-- Your assignment --
Repeat precisely the span of lines below that opens with the line containing "unfold Spec_get_payloads_layout get_payloads_layout" and closes with the line containing "have hklt : k", both included.

-- Data extract --
----
-- pv_equiv track=rewrite | github.com/xmaslo/log-signing-mpc | evaluation/utils/create_payload.py | get_payloads_layout
-- ===== SOURCE A (Python) =====
-- def get_payloads_layout(server_ports, server_ids, server_urls):
--     """
--     Given, get_payloads_layout(["8001","8002","8003"], [1,2,3], ["url1","url2","url3"]),
--     it returns:
--         {
--             "8001": [(2, "url2"), (3, "url3")],
--             "8002": [(1, "url1), (3, "url3)],
--             "8003": [(1, "url1"), (2, "url2")]
--         }
--     """
--     payloads = {}
--
--     assert len(server_ports) == len(server_ids)
--     assert len(server_ids) == len(server_urls)
--     n = len(server_ports)
--
--     for i in range(n):
--         other_ids = []
--         for j in range(n):
--             if i != j:
--                 other_ids.append((server_ids[j], server_urls[j]))
--         payloads[server_ports[i]] = other_ids
--
--     return payloads
-- ===== SOURCE B (Python) =====
-- def get_payloads_layout(server_ports, server_ids, server_urls):
--     assert len(server_ports) == len(server_ids)
--     assert len(server_ids) == len(server_urls)
--     payloads = {}
--     before = []
--     after = list(zip(server_ids, server_urls))
--     for port in server_ports:
--         pair, after = after[0], after[1:]
--         payloads[port] = before + after
--         before = before + [pair]
--     return payloads
-- ===== Notes on version B (the rewrite author's own statement) =====
-- stated objective: alternative
-- what changed: Replaces A's nested index loops (for each i, rescan all j with an i!=j test and per-element appends) by a single prefix/suffix sweep: one pass over the ports that rolls a 'before' prefix and 'after' suffix of the zipped (id,url) pairs and assigns before+after at each step, with no indices and no inner scan.
import Mathlib
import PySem

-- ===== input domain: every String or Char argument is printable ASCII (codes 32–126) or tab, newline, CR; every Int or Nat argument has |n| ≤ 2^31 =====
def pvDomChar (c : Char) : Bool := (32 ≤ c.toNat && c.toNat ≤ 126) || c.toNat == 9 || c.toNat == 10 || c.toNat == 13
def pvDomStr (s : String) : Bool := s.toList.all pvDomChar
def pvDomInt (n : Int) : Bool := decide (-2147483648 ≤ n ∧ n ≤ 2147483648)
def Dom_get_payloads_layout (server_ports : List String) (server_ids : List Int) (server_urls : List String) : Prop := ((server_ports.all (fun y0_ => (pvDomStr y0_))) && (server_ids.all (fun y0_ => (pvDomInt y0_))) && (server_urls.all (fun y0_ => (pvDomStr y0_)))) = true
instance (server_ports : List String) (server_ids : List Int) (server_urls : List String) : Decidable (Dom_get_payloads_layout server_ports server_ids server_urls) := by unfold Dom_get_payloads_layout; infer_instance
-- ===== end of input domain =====

-- B replaces A's nested index loops by a single prefix/suffix sweep over the ports, rolling a 'before' prefix and 'after' suffix of the zipped pairs (objective: alternative structure, same cost).

-- ===== PORT A =====
def get_payloads_layout (server_ports : List String) (server_ids : List Int) (server_urls : List String) : List (String × List (Int × String)) :=
  -- the two asserts: the guard only makes the port total; Pre_ excludes the failing inputs
  if server_ports.length = server_ids.length ∧ server_ids.length = server_urls.length then
    let n : Nat := server_ports.length
    ((PySem.List.pyRange 0 (n : Int) 1).foldl
      (fun (payloads : PySem.Dict String (List (Int × String))) i =>
        let other_ids := (PySem.List.pyRange 0 (n : Int) 1).foldl
          (fun acc j =>
            if i ≠ j then acc ++ [(PySem.List.pyGetD server_ids j 0, PySem.List.pyGetD server_urls j "")]
            else acc) []
        payloads.insert (PySem.List.pyGetD server_ports i "") other_ids)
      PySem.Dict.empty).items
  else []

-- ===== PORT B =====
-- one step of Source B's loop body; 'after[0]' is always in range under the asserts, so the [] branch is unreachable
def pvSweepStep (st : PySem.Dict String (List (Int × String)) × List (Int × String) × List (Int × String)) (port : String) :
    PySem.Dict String (List (Int × String)) × List (Int × String) × List (Int × String) :=
  match st.2.2 with
  | pair :: after' => (st.1.insert port (st.2.1 ++ after'), st.2.1 ++ [pair], after')
  | [] => st

def get_payloads_layout_alt (server_ports : List String) (server_ids : List Int) (server_urls : List String) : List (String × List (Int × String)) :=
  if server_ports.length = server_ids.length ∧ server_ids.length = server_urls.length then
    (server_ports.foldl pvSweepStep (PySem.Dict.empty, [], server_ids.zip server_urls)).1.items
  else []

-- ===== PRECONDITION & SPEC =====
-- Pre_: A's two asserts — AssertionError when the three lists do not all have the same length
def Pre_get_payloads_layout (server_ports : List String) (server_ids : List Int) (server_urls : List String) : Prop :=
  server_ports.length = server_ids.length ∧ server_ids.length = server_urls.length
instance (server_ports : List String) (server_ids : List Int) (server_urls : List String) : Decidable (Pre_get_payloads_layout server_ports server_ids server_urls) := by unfold Pre_get_payloads_layout; infer_instance
def pvWitness_get_payloads_layout : List String × List Int × List String :=
  (["8001", "8002", "8003"], [1, 2, 3], ["url1", "url2", "url3"])
def Spec_get_payloads_layout (server_ports : List String) (server_ids : List Int) (server_urls : List String) (out : List (String × List (Int × String))) : Prop := out = get_payloads_layout_alt server_ports server_ids server_urls
instance (server_ports : List String) (server_ids : List Int) (server_urls : List String) (out : List (String × List (Int × String))) : Decidable (Spec_get_payloads_layout server_ports server_ids server_urls out) := by unfold Spec_get_payloads_layout; infer_instance

-- ===== CLAIM (what is proved, stated in full; the proofs are below) =====
def Claim_equal_get_payloads_layout : Prop := ∀ (server_ports : List String) (server_ids : List Int) (server_urls : List String), Dom_get_payloads_layout server_ports server_ids server_urls → Pre_get_payloads_layout server_ports server_ids server_urls → Spec_get_payloads_layout server_ports server_ids server_urls (get_payloads_layout server_ports server_ids server_urls)

-- ===== LEMMAS AND PROOFS =====

-- mapping paired getD over range rebuilds the zip
theorem pv_zip_eq_map_range {α β : Type} (da : α) (db : β) :
    ∀ (xs : List α) (ys : List β), xs.length = ys.length →
      (List.range xs.length).map (fun j => (xs.getD j da, ys.getD j db)) = xs.zip ys := by
  intro xs
  induction xs with
  | nil => intro ys _; simp
  | cons x xs ih =>
    intro ys h
    cases ys with
    | nil => simp at h
    | cons y ys =>
      simp only [List.length_cons, List.range_succ_eq_map, List.map_cons, List.map_map]
      simp only [List.getD_cons_zero, List.zip_cons_cons]
      congr 1
      have := ih ys (by simpa using h)
      simpa [Function.comp] using this

-- filtering out index i and reading the pairs splices the zip (A's inner loop = prefix ++ suffix)
theorem pv_splice {α β : Type} (da : α) (db : β) :
    ∀ (xs : List α) (ys : List β) (i : Nat), xs.length = ys.length → i < xs.length →
      ((List.range xs.length).filter (fun j => !(i == j))).map (fun j => (xs.getD j da, ys.getD j db))
        = (xs.zip ys).take i ++ (xs.zip ys).drop (i + 1) := by
  intro xs
  induction xs with
  | nil => intro ys i _ hi; simp at hi
  | cons x xs ih =>
    intro ys i h hi
    cases ys with
    | nil => simp at h
    | cons y ys =>
      have hlen : xs.length = ys.length := by simpa using h
      simp only [List.length_cons, List.range_succ_eq_map, List.filter_cons, List.filter_map]
      cases i with
      | zero =>
        have hkeep : (List.range xs.length).filter ((fun j => !(0 == j)) ∘ (fun n => n + 1)) = List.range xs.length := by
          apply List.filter_eq_self.mpr; intro a _; simp
        simp only [hkeep]
        rw [if_neg (by simp)]
        simp only [List.map_map, Function.comp_def, List.getD_cons_succ, List.zip_cons_cons,
          List.take_zero, List.drop_succ_cons, List.drop_zero, List.nil_append]
        exact pv_zip_eq_map_range da db xs ys hlen
      | succ i =>
        have hi' : i < xs.length := by simpa using hi
        have hfil : ((fun j => !(i + 1 == j)) ∘ (fun n : Nat => n + 1)) = (fun j => !(i == j)) := by
          funext j; simp
        simp only [hfil]
        rw [if_pos (by simp)]
        simp only [List.map_cons, List.getD_cons_zero, List.map_map, Function.comp_def,
          List.getD_cons_succ]
        rw [ih ys i hlen hi']
        simp [List.zip_cons_cons, List.take_succ_cons, List.drop_succ_cons]

-- the common normal form: one insertion per index, value = before ++ take i ++ drop (i+1)
def pvNorm (ports : List String) (pairs before : List (Int × String))
    (d : PySem.Dict String (List (Int × String))) : PySem.Dict String (List (Int × String)) :=
  (List.range ports.length).foldl
    (fun acc i => acc.insert (ports.getD i "") (before ++ pairs.take i ++ pairs.drop (i + 1))) d

-- B's sweep computes the normal form
theorem pv_sweep_eq_norm :
    ∀ (ports : List String) (pairs before : List (Int × String)) (d : PySem.Dict String (List (Int × String))),
      ports.length = pairs.length →
      (ports.foldl pvSweepStep (d, before, pairs)).1 = pvNorm ports pairs before d := by
  intro ports
  induction ports with
  | nil => intro pairs before d _; simp [pvNorm]
  | cons p ps ih =>
    intro pairs before d h
    cases pairs with
    | nil => simp at h
    | cons q qs =>
      have hlen : ps.length = qs.length := by simpa using h
      rw [List.foldl_cons]
      have hstep : pvSweepStep (d, before, q :: qs) p = (d.insert p (before ++ qs), before ++ [q], qs) := by
        simp [pvSweepStep]
      rw [hstep, ih qs (before ++ [q]) _ hlen]
      unfold pvNorm
      simp only [List.length_cons, List.range_succ_eq_map, List.foldl_cons, List.foldl_map,
        List.getD_cons_zero, List.take_zero, List.drop_succ_cons, List.drop_zero, List.append_nil]
      apply PySem.List.foldl_congr_mem
      intro acc i _
      simp [List.take_succ_cons, List.append_assoc]

-- ===== VERDICT (by name: the statement is the Claim_ definition above) =====
theorem get_payloads_layout_spec : Claim_equal_get_payloads_layout := by
  intro ports ids urls _ hpre
  obtain ⟨h1, h2⟩ := hpre
  unfold Spec_get_payloads_layout get_payloads_layout get_payloads_layout_alt
  rw [if_pos ⟨h1, h2⟩, if_pos ⟨h1, h2⟩]
  dsimp only
  congr 1
  rw [pv_sweep_eq_norm ports (ids.zip urls) [] PySem.Dict.empty
    (by rw [List.length_zip, ← h1, ← h2, ← h1, Nat.min_self])]
  unfold pvNorm
  rw [PySem.List.pyRange_zero_natCast, List.foldl_map]
  apply PySem.List.foldl_congr_mem
  intro acc k hk
  have hklt : k < ports.length := List.mem_range.mp hk
  rw [PySem.List.pyGetD_natCast]
  congr 1
  have hfun : ∀ (acc : List (Int × String)) (x : Int), x ∈ (List.range ports.length).map (fun m : Nat => (m : Int)) →
      (if (k : Int) ≠ x then acc ++ [(PySem.List.pyGetD ids x 0, PySem.List.pyGetD urls x "")] else acc)
      = (if ((k : Int) != x) then acc ++ [(PySem.List.pyGetD ids x 0, PySem.List.pyGetD urls x "")] else acc) := by
    intro acc x _; by_cases hx : (k : Int) = x <;> simp [hx]
  refine (PySem.List.foldl_congr_mem _ _ _ _ hfun).trans ?_
  rw [PySem.List.foldl_append_if, List.nil_append, List.filter_map, List.map_map]
  have hcond : ((fun j => (k : Int) != j) ∘ fun n : Nat => (n : Int)) = (fun j : Nat => !(k == j)) := by
    funext j
    by_cases h : k = j <;> simp [bne, Nat.cast_inj, h]
  rw [hcond]
  have hbody : ((fun j => (PySem.List.pyGetD ids j 0, PySem.List.pyGetD urls j "")) ∘ fun n : Nat => (n : Int))
      = (fun j : Nat => (ids.getD j 0, urls.getD j "")) := by
    funext j; simp [Function.comp, PySem.List.pyGetD_natCast]
  rw [hbody]
  have hklen : k < ids.length := h1 ▸ hklt
  have := pv_splice 0 "" ids urls k h2 hklen
  rw [← h1] at this
  rw [this, List.nil_append]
----
-- Task result --
  unfold Spec_get_payloads_layout get_payloads_layout get_payloads_layout_alt
  rw [if_pos ⟨h1, h2⟩, if_pos ⟨h1, h2⟩]
  dsimp only
  congr 1
  rw [pv_sweep_eq_norm ports (ids.zip urls) [] PySem.Dict.empty
    (by rw [List.length_zip, ← h1, ← h2, ← h1, Nat.min_self])]
  unfold pvNorm
  rw [PySem.List.pyRange_zero_natCast, List.foldl_map]
  apply PySem.List.foldl_congr_mem
  intro acc k hk
  have hklt : k < ports.length := List.mem_range.mp hk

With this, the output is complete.